What the task requires: Please repeat exactly the lines below from the one containing "(acc ++ [row])" down to the one containing "-- ===== LEMMAS", both included, and nothing else.

Collected data entries:

──────────────────────────────

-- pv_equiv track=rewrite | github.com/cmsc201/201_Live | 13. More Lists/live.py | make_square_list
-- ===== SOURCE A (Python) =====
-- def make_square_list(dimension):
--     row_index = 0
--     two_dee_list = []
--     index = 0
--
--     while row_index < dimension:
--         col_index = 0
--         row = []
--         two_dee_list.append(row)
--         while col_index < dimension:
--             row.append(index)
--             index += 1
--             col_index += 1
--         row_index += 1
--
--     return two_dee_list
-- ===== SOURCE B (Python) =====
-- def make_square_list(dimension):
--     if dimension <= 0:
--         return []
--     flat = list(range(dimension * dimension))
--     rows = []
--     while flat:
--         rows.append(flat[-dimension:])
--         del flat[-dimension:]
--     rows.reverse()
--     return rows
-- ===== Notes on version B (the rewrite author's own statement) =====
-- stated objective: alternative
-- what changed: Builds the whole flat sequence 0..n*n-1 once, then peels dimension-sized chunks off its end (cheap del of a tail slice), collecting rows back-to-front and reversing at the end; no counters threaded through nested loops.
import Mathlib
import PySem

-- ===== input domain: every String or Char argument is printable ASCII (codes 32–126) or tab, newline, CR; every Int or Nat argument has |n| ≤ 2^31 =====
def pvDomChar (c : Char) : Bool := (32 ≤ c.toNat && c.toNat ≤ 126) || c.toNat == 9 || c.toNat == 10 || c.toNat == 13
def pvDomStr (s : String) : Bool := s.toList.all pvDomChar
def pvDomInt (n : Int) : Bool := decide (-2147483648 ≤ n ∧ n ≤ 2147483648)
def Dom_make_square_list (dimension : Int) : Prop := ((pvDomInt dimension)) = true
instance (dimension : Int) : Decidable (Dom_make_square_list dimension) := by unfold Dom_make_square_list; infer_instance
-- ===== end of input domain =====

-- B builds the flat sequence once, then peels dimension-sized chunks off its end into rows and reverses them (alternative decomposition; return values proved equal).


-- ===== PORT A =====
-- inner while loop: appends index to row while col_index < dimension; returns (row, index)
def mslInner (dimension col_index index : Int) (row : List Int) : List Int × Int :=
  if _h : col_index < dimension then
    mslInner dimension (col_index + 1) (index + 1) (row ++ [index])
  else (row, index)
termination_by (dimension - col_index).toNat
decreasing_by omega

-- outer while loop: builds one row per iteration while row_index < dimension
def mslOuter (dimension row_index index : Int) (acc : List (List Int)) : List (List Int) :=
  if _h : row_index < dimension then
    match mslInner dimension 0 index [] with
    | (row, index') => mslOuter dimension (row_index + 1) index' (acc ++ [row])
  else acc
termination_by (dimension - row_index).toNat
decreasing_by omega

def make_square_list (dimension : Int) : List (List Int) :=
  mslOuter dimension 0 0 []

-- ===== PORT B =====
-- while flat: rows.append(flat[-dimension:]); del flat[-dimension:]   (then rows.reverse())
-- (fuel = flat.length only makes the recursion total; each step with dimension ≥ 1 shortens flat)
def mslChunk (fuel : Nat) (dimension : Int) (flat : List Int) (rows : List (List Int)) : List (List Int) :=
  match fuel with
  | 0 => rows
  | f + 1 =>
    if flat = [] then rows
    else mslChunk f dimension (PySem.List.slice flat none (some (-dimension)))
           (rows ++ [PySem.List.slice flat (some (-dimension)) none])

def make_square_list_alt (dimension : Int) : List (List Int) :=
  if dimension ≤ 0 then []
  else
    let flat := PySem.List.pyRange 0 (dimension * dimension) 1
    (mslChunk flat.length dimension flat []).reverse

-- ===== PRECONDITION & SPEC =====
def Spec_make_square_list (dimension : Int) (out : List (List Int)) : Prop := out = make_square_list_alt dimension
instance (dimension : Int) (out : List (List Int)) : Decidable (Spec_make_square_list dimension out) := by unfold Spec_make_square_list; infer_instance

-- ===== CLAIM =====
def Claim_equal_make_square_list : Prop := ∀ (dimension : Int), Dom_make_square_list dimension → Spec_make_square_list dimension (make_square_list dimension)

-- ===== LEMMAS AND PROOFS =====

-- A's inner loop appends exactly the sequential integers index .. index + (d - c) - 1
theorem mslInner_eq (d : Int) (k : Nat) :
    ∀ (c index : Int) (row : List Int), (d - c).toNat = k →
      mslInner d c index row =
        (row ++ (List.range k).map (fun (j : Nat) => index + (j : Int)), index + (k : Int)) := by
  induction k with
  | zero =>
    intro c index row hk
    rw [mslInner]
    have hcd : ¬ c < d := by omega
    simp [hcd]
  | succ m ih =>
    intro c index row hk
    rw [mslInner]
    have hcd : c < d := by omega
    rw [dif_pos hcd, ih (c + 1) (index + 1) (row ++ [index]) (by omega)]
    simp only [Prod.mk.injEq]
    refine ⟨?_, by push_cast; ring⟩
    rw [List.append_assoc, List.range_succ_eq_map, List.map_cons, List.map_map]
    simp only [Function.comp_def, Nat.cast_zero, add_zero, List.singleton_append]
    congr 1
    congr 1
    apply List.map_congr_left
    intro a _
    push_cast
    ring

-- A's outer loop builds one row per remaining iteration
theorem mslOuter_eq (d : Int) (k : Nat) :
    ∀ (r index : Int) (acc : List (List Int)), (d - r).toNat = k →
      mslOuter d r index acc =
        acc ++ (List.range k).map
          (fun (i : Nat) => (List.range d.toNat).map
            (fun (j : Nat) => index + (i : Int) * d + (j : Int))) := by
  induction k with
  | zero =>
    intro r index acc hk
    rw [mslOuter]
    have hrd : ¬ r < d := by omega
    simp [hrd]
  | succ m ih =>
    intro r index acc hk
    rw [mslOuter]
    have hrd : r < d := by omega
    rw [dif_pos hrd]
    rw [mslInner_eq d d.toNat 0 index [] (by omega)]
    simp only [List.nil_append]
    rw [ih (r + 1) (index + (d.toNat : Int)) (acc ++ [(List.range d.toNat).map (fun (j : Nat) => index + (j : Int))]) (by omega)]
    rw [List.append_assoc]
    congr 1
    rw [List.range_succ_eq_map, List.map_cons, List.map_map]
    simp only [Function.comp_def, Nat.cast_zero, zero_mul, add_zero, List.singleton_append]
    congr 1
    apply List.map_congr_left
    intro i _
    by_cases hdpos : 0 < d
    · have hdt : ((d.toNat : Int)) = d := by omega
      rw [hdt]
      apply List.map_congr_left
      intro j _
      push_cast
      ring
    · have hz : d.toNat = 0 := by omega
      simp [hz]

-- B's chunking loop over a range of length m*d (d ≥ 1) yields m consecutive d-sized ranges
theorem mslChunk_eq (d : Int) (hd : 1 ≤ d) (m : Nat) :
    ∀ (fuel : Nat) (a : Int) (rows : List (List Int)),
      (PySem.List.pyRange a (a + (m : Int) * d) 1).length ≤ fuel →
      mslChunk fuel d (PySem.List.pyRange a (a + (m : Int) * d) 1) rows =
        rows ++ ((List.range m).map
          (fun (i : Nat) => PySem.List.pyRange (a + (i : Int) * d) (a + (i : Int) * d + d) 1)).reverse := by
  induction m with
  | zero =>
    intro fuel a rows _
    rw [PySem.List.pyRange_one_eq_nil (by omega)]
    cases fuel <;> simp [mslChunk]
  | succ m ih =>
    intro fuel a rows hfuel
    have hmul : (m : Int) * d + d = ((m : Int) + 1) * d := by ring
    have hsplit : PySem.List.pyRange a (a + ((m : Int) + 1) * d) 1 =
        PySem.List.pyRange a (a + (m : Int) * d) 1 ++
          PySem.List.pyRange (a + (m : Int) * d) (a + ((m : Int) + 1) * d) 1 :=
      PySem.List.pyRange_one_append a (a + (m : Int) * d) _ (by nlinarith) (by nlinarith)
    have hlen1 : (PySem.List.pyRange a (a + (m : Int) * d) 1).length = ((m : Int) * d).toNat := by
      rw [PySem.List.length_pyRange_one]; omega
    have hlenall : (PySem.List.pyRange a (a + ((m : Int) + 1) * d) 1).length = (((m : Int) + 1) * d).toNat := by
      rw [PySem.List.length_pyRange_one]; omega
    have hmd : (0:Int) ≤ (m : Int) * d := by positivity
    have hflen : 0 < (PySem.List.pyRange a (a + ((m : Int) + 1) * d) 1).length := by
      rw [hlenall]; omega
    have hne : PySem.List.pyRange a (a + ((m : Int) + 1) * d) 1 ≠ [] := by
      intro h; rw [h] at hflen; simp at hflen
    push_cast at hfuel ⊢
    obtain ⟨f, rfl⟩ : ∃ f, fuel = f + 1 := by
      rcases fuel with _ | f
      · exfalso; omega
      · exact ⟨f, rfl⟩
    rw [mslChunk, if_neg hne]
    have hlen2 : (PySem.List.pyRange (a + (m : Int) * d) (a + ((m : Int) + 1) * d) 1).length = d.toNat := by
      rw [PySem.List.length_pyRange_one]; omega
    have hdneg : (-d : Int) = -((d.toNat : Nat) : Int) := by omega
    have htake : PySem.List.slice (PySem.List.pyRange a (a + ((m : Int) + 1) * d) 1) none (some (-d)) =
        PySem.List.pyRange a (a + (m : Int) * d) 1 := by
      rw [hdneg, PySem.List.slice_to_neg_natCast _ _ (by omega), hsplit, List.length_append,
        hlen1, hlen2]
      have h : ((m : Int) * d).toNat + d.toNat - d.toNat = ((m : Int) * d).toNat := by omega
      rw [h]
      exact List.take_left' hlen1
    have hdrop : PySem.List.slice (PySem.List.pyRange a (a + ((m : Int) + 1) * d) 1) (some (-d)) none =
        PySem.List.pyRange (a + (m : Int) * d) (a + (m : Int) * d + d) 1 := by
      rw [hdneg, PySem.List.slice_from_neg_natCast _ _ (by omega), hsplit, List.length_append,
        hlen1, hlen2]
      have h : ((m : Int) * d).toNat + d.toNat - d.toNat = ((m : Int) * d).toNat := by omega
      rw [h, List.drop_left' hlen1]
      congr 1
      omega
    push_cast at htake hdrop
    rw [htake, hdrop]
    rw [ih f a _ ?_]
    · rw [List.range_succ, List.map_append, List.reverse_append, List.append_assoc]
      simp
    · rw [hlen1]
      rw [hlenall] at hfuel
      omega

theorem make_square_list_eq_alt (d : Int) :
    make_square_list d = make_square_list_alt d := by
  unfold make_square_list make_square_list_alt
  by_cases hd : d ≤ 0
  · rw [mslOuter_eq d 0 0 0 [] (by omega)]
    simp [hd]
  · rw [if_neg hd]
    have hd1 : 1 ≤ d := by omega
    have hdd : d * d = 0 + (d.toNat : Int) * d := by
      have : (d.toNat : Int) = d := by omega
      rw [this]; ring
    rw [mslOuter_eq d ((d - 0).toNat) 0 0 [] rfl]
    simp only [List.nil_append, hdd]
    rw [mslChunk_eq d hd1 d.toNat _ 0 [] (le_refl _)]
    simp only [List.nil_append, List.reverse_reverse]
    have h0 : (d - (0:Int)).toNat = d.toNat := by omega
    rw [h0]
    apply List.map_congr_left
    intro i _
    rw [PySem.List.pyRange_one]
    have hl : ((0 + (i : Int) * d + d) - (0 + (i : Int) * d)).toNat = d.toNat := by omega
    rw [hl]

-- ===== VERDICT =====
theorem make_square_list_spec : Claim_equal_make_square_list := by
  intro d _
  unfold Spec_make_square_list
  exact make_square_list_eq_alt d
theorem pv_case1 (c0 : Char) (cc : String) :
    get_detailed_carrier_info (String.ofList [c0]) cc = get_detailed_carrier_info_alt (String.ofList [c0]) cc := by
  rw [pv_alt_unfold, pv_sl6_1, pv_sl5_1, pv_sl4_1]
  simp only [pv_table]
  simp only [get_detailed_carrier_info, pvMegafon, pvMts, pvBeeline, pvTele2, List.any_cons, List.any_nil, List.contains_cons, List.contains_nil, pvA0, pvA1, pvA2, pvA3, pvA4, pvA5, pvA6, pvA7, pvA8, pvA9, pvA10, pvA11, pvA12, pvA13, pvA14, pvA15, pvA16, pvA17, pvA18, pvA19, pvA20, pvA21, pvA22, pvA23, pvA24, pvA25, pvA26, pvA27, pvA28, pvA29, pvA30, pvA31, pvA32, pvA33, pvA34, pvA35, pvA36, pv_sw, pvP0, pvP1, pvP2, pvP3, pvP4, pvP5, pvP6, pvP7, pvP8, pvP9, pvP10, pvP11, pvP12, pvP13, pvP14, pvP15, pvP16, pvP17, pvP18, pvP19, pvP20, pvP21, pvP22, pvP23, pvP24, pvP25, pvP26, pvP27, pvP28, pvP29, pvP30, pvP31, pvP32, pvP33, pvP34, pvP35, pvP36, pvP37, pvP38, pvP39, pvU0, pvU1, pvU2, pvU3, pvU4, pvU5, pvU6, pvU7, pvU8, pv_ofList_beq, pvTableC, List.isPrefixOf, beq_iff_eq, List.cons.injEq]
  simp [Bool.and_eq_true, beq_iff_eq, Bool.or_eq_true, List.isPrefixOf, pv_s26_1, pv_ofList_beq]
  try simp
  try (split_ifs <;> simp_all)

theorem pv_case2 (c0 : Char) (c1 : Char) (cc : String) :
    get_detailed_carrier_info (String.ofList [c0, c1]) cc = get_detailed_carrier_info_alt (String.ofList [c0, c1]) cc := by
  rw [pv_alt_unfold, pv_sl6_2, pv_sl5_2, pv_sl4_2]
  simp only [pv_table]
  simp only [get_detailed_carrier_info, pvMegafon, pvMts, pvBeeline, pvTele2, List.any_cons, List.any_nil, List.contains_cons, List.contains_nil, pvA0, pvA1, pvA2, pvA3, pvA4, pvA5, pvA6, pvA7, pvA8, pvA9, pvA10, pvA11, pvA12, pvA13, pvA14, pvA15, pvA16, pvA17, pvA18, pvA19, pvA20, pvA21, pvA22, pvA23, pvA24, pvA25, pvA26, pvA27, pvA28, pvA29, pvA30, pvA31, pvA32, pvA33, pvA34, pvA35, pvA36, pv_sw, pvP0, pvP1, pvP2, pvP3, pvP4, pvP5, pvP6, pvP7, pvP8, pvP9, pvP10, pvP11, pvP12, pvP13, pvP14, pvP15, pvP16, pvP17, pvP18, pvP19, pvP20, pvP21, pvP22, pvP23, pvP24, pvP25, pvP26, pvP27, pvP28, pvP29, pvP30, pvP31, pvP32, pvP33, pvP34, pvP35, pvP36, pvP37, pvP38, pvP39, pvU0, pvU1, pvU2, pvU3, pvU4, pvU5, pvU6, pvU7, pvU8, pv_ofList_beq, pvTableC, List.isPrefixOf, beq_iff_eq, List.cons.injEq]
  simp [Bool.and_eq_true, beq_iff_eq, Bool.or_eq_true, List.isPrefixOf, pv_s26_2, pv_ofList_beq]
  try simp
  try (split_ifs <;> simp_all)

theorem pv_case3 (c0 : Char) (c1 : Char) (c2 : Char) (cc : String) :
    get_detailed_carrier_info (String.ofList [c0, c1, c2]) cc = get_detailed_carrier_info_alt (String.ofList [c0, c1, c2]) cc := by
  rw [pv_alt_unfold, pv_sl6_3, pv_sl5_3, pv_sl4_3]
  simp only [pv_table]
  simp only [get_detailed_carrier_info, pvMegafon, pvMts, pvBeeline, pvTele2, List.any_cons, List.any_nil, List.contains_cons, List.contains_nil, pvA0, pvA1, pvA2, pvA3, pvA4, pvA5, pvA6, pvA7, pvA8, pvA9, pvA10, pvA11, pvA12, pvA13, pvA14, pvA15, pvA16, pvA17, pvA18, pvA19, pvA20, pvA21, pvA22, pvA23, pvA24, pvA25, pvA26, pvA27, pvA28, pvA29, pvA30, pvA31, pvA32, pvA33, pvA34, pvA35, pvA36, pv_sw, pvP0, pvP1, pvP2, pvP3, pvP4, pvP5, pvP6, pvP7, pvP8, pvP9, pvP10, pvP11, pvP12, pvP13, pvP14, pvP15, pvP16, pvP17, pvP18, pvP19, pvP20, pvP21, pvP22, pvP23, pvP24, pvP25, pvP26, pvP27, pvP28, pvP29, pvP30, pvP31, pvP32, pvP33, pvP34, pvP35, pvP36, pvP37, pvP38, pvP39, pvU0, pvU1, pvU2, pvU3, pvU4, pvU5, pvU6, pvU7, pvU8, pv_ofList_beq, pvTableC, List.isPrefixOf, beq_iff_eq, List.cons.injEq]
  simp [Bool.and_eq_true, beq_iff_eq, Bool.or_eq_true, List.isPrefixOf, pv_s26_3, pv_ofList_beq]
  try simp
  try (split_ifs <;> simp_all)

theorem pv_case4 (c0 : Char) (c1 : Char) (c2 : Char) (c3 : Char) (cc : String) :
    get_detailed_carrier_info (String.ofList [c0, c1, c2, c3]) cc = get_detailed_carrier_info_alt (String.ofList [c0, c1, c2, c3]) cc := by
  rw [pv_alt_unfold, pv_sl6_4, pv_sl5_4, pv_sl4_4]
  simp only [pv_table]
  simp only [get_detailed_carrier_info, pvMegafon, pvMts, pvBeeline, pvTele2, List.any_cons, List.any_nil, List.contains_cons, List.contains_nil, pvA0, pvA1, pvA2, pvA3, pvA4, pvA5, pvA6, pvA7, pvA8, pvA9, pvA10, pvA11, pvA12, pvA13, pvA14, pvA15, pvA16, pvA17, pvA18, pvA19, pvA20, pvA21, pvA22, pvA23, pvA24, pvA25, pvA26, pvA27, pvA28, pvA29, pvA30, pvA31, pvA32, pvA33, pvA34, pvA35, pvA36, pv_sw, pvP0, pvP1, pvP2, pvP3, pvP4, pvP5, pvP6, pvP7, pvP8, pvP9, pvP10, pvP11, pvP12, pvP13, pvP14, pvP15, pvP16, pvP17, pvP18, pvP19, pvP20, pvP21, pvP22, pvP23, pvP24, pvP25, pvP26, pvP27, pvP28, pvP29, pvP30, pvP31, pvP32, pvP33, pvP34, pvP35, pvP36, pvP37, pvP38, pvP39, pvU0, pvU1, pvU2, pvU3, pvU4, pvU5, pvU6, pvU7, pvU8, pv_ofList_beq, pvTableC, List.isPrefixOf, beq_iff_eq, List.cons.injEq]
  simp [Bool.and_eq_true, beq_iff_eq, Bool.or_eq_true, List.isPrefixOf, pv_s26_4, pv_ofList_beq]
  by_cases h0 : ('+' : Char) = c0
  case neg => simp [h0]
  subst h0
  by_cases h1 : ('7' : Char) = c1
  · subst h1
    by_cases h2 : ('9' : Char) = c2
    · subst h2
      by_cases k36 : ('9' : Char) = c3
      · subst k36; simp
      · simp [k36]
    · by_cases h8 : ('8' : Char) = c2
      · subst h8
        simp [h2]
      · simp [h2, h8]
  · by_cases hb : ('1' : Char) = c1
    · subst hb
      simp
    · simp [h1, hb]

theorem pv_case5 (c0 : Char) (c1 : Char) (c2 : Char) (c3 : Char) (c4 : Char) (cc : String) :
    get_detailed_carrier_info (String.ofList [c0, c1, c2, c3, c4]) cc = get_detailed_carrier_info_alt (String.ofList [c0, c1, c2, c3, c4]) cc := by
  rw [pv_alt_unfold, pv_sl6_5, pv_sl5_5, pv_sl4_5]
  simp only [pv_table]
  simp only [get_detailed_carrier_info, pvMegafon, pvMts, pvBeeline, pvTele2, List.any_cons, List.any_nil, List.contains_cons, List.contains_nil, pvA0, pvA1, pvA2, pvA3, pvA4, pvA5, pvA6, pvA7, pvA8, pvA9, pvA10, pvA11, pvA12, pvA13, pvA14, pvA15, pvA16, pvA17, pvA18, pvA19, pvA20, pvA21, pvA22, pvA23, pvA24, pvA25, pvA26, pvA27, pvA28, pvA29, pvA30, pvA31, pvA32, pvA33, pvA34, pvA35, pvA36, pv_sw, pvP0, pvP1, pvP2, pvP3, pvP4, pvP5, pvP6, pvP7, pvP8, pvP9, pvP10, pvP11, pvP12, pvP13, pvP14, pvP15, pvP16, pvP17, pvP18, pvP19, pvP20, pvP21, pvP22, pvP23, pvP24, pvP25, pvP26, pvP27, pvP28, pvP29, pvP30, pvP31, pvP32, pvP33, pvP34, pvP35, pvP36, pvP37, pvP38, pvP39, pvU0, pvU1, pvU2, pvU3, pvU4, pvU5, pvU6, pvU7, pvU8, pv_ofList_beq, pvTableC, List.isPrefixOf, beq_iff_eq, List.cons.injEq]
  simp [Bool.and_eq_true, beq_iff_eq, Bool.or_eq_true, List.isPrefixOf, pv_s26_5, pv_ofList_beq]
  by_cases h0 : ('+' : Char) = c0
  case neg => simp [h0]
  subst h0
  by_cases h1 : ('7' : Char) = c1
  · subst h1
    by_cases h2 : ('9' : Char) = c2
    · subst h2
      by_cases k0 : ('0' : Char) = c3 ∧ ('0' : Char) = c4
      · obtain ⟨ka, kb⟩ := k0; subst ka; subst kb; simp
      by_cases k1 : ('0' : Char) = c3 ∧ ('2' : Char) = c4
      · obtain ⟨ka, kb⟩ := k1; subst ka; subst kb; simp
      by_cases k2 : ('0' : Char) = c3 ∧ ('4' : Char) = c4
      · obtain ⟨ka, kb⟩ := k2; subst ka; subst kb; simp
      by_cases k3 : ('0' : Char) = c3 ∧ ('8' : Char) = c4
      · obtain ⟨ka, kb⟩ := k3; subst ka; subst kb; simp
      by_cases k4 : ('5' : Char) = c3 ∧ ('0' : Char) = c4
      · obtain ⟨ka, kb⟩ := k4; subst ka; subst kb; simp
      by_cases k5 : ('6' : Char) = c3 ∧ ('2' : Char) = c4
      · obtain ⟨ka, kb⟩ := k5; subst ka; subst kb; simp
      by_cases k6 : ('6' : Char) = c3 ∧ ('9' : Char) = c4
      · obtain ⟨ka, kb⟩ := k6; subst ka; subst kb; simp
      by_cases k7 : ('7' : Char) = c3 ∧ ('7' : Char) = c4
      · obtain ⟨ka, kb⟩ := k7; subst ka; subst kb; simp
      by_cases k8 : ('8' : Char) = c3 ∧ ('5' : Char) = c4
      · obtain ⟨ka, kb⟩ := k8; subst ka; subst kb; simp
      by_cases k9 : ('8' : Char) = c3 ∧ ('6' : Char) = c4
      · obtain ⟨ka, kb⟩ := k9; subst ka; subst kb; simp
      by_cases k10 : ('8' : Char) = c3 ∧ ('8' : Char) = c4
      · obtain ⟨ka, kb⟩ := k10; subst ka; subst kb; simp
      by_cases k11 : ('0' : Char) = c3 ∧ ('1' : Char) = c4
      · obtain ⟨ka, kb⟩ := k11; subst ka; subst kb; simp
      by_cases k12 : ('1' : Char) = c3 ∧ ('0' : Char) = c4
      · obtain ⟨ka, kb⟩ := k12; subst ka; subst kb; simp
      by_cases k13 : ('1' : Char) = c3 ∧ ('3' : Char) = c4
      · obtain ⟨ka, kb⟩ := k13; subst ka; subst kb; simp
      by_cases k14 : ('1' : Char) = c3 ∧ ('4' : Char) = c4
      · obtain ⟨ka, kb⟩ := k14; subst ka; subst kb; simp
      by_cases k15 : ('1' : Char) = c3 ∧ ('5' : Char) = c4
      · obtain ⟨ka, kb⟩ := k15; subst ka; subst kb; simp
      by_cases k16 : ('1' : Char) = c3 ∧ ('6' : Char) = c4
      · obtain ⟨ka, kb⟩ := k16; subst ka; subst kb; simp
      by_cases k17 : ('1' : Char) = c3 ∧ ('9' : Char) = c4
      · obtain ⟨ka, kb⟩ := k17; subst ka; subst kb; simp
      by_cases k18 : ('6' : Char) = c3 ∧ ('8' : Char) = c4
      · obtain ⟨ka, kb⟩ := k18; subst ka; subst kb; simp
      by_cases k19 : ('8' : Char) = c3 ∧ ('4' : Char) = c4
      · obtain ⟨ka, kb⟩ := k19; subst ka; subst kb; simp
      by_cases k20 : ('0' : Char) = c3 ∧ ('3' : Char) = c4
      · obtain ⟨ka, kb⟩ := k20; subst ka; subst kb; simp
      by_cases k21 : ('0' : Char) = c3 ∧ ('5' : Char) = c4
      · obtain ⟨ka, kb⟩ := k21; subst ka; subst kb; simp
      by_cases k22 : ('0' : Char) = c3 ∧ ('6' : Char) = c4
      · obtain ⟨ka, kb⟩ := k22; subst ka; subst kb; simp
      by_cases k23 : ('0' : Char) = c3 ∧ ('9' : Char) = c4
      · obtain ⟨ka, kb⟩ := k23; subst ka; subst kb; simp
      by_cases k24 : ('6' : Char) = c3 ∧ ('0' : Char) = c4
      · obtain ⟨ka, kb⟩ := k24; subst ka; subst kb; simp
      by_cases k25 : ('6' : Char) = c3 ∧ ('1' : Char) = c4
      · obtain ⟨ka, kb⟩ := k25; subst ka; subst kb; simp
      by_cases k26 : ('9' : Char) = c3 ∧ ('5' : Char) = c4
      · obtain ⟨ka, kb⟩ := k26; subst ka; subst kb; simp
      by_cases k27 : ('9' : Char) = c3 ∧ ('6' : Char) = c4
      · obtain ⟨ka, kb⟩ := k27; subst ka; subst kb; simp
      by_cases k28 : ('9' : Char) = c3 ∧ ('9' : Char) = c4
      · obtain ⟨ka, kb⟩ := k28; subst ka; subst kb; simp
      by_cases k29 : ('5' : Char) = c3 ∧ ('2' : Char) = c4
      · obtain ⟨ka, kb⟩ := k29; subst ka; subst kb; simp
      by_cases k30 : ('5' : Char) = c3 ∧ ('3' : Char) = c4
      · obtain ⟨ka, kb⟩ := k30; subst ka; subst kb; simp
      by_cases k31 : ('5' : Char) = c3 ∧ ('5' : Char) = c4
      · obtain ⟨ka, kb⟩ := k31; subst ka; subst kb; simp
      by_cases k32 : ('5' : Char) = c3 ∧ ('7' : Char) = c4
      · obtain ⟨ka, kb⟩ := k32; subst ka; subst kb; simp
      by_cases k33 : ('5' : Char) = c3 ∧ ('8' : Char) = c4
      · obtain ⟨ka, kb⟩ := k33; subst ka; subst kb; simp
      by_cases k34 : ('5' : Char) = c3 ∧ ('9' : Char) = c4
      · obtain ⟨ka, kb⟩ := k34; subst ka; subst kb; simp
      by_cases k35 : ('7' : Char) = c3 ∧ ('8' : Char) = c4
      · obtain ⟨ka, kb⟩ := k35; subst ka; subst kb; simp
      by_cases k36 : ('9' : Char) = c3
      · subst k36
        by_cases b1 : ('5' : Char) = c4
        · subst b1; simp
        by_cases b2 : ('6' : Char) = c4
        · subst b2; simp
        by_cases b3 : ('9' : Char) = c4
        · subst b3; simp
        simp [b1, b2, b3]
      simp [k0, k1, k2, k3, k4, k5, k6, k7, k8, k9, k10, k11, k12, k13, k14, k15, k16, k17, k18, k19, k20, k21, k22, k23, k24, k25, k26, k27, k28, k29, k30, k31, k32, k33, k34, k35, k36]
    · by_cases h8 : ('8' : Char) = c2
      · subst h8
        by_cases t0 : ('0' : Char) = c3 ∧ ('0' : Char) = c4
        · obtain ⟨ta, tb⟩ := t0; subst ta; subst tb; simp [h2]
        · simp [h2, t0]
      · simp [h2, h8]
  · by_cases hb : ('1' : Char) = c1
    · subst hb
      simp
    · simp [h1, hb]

──────────────────────────────

Result for this task:
    | (row, index') => mslOuter dimension (row_index + 1) index' (acc ++ [row])
  else acc
termination_by (dimension - row_index).toNat
decreasing_by omega

def make_square_list (dimension : Int) : List (List Int) :=
  mslOuter dimension 0 0 []

-- ===== PORT B =====
-- while flat: rows.append(flat[-dimension:]); del flat[-dimension:]   (then rows.reverse())
-- (fuel = flat.length only makes the recursion total; each step with dimension ≥ 1 shortens flat)
def mslChunk (fuel : Nat) (dimension : Int) (flat : List Int) (rows : List (List Int)) : List (List Int) :=
  match fuel with
  | 0 => rows
  | f + 1 =>
    if flat = [] then rows
    else mslChunk f dimension (PySem.List.slice flat none (some (-dimension)))
           (rows ++ [PySem.List.slice flat (some (-dimension)) none])

def make_square_list_alt (dimension : Int) : List (List Int) :=
  if dimension ≤ 0 then []
  else
    let flat := PySem.List.pyRange 0 (dimension * dimension) 1
    (mslChunk flat.length dimension flat []).reverse

-- ===== PRECONDITION & SPEC =====
def Spec_make_square_list (dimension : Int) (out : List (List Int)) : Prop := out = make_square_list_alt dimension
instance (dimension : Int) (out : List (List Int)) : Decidable (Spec_make_square_list dimension out) := by unfold Spec_make_square_list; infer_instance

-- ===== CLAIM =====
def Claim_equal_make_square_list : Prop := ∀ (dimension : Int), Dom_make_square_list dimension → Spec_make_square_list dimension (make_square_list dimension)

-- ===== LEMMAS AND PROOFS =====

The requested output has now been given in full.